An identical copy of the records below is the expected result.
- - -
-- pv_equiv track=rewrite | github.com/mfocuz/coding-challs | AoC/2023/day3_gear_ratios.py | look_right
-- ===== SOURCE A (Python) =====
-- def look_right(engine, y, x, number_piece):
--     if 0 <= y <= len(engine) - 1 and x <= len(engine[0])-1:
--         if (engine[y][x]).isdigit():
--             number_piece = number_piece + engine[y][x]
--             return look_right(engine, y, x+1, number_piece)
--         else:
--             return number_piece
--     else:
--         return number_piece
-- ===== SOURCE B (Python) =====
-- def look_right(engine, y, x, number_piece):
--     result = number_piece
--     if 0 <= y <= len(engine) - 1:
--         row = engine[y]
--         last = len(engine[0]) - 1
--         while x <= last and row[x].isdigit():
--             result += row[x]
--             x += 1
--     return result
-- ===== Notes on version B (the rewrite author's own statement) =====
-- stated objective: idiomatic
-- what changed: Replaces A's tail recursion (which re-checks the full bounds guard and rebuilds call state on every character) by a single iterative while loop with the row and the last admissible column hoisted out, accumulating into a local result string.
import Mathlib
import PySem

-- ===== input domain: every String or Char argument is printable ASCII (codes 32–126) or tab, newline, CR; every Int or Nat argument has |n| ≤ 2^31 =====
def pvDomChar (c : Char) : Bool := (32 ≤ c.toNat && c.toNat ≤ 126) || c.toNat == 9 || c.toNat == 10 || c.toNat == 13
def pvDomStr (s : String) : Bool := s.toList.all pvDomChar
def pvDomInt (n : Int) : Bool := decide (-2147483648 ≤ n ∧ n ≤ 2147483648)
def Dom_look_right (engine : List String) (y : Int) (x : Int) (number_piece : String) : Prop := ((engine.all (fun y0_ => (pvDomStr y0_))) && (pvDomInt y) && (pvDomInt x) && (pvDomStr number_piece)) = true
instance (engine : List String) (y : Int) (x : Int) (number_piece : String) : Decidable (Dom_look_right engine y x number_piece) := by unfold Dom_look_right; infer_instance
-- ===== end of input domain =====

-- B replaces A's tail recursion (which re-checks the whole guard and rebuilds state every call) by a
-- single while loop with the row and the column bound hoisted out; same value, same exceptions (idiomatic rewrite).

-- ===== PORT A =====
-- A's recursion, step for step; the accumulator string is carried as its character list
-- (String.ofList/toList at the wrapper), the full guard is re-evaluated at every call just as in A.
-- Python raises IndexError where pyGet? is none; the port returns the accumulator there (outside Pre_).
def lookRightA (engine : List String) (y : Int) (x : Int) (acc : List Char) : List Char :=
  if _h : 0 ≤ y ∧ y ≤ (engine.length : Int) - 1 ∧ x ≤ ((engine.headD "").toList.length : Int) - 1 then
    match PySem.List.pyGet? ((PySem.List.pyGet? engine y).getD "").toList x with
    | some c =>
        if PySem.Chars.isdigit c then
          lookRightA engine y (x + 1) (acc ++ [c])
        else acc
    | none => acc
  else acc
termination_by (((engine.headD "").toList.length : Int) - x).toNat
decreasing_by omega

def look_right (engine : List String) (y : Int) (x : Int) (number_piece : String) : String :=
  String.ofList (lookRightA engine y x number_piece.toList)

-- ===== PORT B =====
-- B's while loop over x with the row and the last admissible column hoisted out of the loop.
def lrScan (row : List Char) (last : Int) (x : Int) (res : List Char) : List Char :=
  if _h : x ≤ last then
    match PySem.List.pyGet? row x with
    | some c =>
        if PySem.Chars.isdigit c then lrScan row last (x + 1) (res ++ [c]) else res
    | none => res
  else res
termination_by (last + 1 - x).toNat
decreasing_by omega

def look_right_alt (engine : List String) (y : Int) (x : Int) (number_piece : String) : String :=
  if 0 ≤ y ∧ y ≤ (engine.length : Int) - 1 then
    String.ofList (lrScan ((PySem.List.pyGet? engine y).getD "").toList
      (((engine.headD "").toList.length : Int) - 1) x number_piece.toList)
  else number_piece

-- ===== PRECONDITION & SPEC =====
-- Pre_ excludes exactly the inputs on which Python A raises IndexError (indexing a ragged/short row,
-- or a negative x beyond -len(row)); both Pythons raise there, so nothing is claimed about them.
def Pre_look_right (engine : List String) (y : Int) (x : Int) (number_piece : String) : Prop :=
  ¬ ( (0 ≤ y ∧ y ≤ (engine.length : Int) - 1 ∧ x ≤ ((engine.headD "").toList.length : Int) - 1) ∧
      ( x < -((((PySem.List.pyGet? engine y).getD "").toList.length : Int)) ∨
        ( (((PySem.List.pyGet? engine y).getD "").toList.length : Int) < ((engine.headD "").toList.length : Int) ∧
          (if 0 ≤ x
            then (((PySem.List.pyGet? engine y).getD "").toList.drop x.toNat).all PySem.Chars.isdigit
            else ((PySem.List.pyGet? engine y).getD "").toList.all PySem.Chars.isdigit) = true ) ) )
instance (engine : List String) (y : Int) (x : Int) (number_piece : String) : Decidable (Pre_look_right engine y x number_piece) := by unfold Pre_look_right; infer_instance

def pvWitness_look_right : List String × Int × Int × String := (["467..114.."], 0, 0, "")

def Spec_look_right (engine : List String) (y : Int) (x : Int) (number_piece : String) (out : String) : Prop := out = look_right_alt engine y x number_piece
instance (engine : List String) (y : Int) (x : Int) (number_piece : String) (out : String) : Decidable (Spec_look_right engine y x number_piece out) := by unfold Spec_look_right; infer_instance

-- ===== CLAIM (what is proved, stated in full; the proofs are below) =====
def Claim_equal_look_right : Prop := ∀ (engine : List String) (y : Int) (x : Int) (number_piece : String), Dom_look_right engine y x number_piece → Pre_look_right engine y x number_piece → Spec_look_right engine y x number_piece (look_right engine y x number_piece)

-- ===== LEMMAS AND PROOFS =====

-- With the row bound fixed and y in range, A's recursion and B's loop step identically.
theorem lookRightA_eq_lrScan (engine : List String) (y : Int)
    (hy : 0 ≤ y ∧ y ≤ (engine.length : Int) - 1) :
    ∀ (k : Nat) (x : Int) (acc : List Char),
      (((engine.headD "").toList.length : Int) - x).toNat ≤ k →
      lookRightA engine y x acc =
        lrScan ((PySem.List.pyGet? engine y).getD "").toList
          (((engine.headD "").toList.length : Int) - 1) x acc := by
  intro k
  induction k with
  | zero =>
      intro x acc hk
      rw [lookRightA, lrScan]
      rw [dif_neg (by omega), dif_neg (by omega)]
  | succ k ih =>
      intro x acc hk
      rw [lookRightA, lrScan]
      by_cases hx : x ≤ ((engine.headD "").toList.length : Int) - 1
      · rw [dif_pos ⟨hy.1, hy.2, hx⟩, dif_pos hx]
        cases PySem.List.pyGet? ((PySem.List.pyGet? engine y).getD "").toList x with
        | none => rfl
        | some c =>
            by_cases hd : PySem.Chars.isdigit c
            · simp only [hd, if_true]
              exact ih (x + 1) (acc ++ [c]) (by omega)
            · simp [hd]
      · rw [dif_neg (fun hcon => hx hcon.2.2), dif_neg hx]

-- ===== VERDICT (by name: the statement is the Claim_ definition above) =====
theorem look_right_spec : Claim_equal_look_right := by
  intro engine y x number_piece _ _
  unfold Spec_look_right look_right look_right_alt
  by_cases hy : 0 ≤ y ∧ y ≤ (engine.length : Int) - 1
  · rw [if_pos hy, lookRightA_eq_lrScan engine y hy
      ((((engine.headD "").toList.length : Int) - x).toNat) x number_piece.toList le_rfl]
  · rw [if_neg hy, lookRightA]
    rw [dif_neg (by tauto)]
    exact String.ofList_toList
- - -
* **THE ANSWER**
-- pv_equiv track=rewrite | github.com/mfocuz/coding-challs | AoC/2023/day3_gear_ratios.py | look_right
-- ===== SOURCE A (Python) =====
-- def look_right(engine, y, x, number_piece):
--     if 0 <= y <= len(engine) - 1 and x <= len(engine[0])-1:
--         if (engine[y][x]).isdigit():
--             number_piece = number_piece + engine[y][x]
--             return look_right(engine, y, x+1, number_piece)
--         else:
--             return number_piece
--     else:
--         return number_piece
-- ===== SOURCE B (Python) =====
-- def look_right(engine, y, x, number_piece):
--     result = number_piece
--     if 0 <= y <= len(engine) - 1:
--         row = engine[y]
--         last = len(engine[0]) - 1
--         while x <= last and row[x].isdigit():
--             result += row[x]
--             x += 1
--     return result
-- ===== Notes on version B (the rewrite author's own statement) =====
-- stated objective: idiomatic
-- what changed: Replaces A's tail recursion (which re-checks the full bounds guard and rebuilds call state on every character) by a single iterative while loop with the row and the last admissible column hoisted out, accumulating into a local result string.
import Mathlib
import PySem

-- ===== input domain: every String or Char argument is printable ASCII (codes 32–126) or tab, newline, CR; every Int or Nat argument has |n| ≤ 2^31 =====
def pvDomChar (c : Char) : Bool := (32 ≤ c.toNat && c.toNat ≤ 126) || c.toNat == 9 || c.toNat == 10 || c.toNat == 13
def pvDomStr (s : String) : Bool := s.toList.all pvDomChar
def pvDomInt (n : Int) : Bool := decide (-2147483648 ≤ n ∧ n ≤ 2147483648)
def Dom_look_right (engine : List String) (y : Int) (x : Int) (number_piece : String) : Prop := ((engine.all (fun y0_ => (pvDomStr y0_))) && (pvDomInt y) && (pvDomInt x) && (pvDomStr number_piece)) = true
instance (engine : List String) (y : Int) (x : Int) (number_piece : String) : Decidable (Dom_look_right engine y x number_piece) := by unfold Dom_look_right; infer_instance
-- ===== end of input domain =====

-- B replaces A's tail recursion (which re-checks the whole guard and rebuilds state every call) by a
-- single while loop with the row and the column bound hoisted out; same value, same exceptions (idiomatic rewrite).

-- ===== PORT A =====
-- A's recursion, step for step; the accumulator string is carried as its character list
-- (String.ofList/toList at the wrapper), the full guard is re-evaluated at every call just as in A.
-- Python raises IndexError where pyGet? is none; the port returns the accumulator there (outside Pre_).
def lookRightA (engine : List String) (y : Int) (x : Int) (acc : List Char) : List Char :=
  if _h : 0 ≤ y ∧ y ≤ (engine.length : Int) - 1 ∧ x ≤ ((engine.headD "").toList.length : Int) - 1 then
    match PySem.List.pyGet? ((PySem.List.pyGet? engine y).getD "").toList x with
    | some c =>
        if PySem.Chars.isdigit c then
          lookRightA engine y (x + 1) (acc ++ [c])
        else acc
    | none => acc
  else acc
termination_by (((engine.headD "").toList.length : Int) - x).toNat
decreasing_by omega

def look_right (engine : List String) (y : Int) (x : Int) (number_piece : String) : String :=
  String.ofList (lookRightA engine y x number_piece.toList)

-- ===== PORT B =====
-- B's while loop over x with the row and the last admissible column hoisted out of the loop.
def lrScan (row : List Char) (last : Int) (x : Int) (res : List Char) : List Char :=
  if _h : x ≤ last then
    match PySem.List.pyGet? row x with
    | some c =>
        if PySem.Chars.isdigit c then lrScan row last (x + 1) (res ++ [c]) else res
    | none => res
  else res
termination_by (last + 1 - x).toNat
decreasing_by omega

def look_right_alt (engine : List String) (y : Int) (x : Int) (number_piece : String) : String :=
  if 0 ≤ y ∧ y ≤ (engine.length : Int) - 1 then
    String.ofList (lrScan ((PySem.List.pyGet? engine y).getD "").toList
      (((engine.headD "").toList.length : Int) - 1) x number_piece.toList)
  else number_piece

-- ===== PRECONDITION & SPEC =====
-- Pre_ excludes exactly the inputs on which Python A raises IndexError (indexing a ragged/short row,
-- or a negative x beyond -len(row)); both Pythons raise there, so nothing is claimed about them.
def Pre_look_right (engine : List String) (y : Int) (x : Int) (number_piece : String) : Prop :=
  ¬ ( (0 ≤ y ∧ y ≤ (engine.length : Int) - 1 ∧ x ≤ ((engine.headD "").toList.length : Int) - 1) ∧
      ( x < -((((PySem.List.pyGet? engine y).getD "").toList.length : Int)) ∨
        ( (((PySem.List.pyGet? engine y).getD "").toList.length : Int) < ((engine.headD "").toList.length : Int) ∧
          (if 0 ≤ x
            then (((PySem.List.pyGet? engine y).getD "").toList.drop x.toNat).all PySem.Chars.isdigit
            else ((PySem.List.pyGet? engine y).getD "").toList.all PySem.Chars.isdigit) = true ) ) )
instance (engine : List String) (y : Int) (x : Int) (number_piece : String) : Decidable (Pre_look_right engine y x number_piece) := by unfold Pre_look_right; infer_instance

def pvWitness_look_right : List String × Int × Int × String := (["467..114.."], 0, 0, "")

def Spec_look_right (engine : List String) (y : Int) (x : Int) (number_piece : String) (out : String) : Prop := out = look_right_alt engine y x number_piece
instance (engine : List String) (y : Int) (x : Int) (number_piece : String) (out : String) : Decidable (Spec_look_right engine y x number_piece out) := by unfold Spec_look_right; infer_instance

-- ===== CLAIM (what is proved, stated in full; the proofs are below) =====
def Claim_equal_look_right : Prop := ∀ (engine : List String) (y : Int) (x : Int) (number_piece : String), Dom_look_right engine y x number_piece → Pre_look_right engine y x number_piece → Spec_look_right engine y x number_piece (look_right engine y x number_piece)

-- ===== LEMMAS AND PROOFS =====

-- With the row bound fixed and y in range, A's recursion and B's loop step identically.
theorem lookRightA_eq_lrScan (engine : List String) (y : Int)
    (hy : 0 ≤ y ∧ y ≤ (engine.length : Int) - 1) :
    ∀ (k : Nat) (x : Int) (acc : List Char),
      (((engine.headD "").toList.length : Int) - x).toNat ≤ k →
      lookRightA engine y x acc =
        lrScan ((PySem.List.pyGet? engine y).getD "").toList
          (((engine.headD "").toList.length : Int) - 1) x acc := by
  intro k
  induction k with
  | zero =>
      intro x acc hk
      rw [lookRightA, lrScan]
      rw [dif_neg (by omega), dif_neg (by omega)]
  | succ k ih =>
      intro x acc hk
      rw [lookRightA, lrScan]
      by_cases hx : x ≤ ((engine.headD "").toList.length : Int) - 1
      · rw [dif_pos ⟨hy.1, hy.2, hx⟩, dif_pos hx]
        cases PySem.List.pyGet? ((PySem.List.pyGet? engine y).getD "").toList x with
        | none => rfl
        | some c =>
            by_cases hd : PySem.Chars.isdigit c
            · simp only [hd, if_true]
              exact ih (x + 1) (acc ++ [c]) (by omega)
            · simp [hd]
      · rw [dif_neg (fun hcon => hx hcon.2.2), dif_neg hx]

-- ===== VERDICT (by name: the statement is the Claim_ definition above) =====
theorem look_right_spec : Claim_equal_look_right := by
  intro engine y x number_piece _ _
  unfold Spec_look_right look_right look_right_alt
  by_cases hy : 0 ≤ y ∧ y ≤ (engine.length : Int) - 1
  · rw [if_pos hy, lookRightA_eq_lrScan engine y hy
      ((((engine.headD "").toList.length : Int) - x).toNat) x number_piece.toList le_rfl]
  · rw [if_neg hy, lookRightA]
    rw [dif_neg (by tauto)]
    exact String.ofList_toList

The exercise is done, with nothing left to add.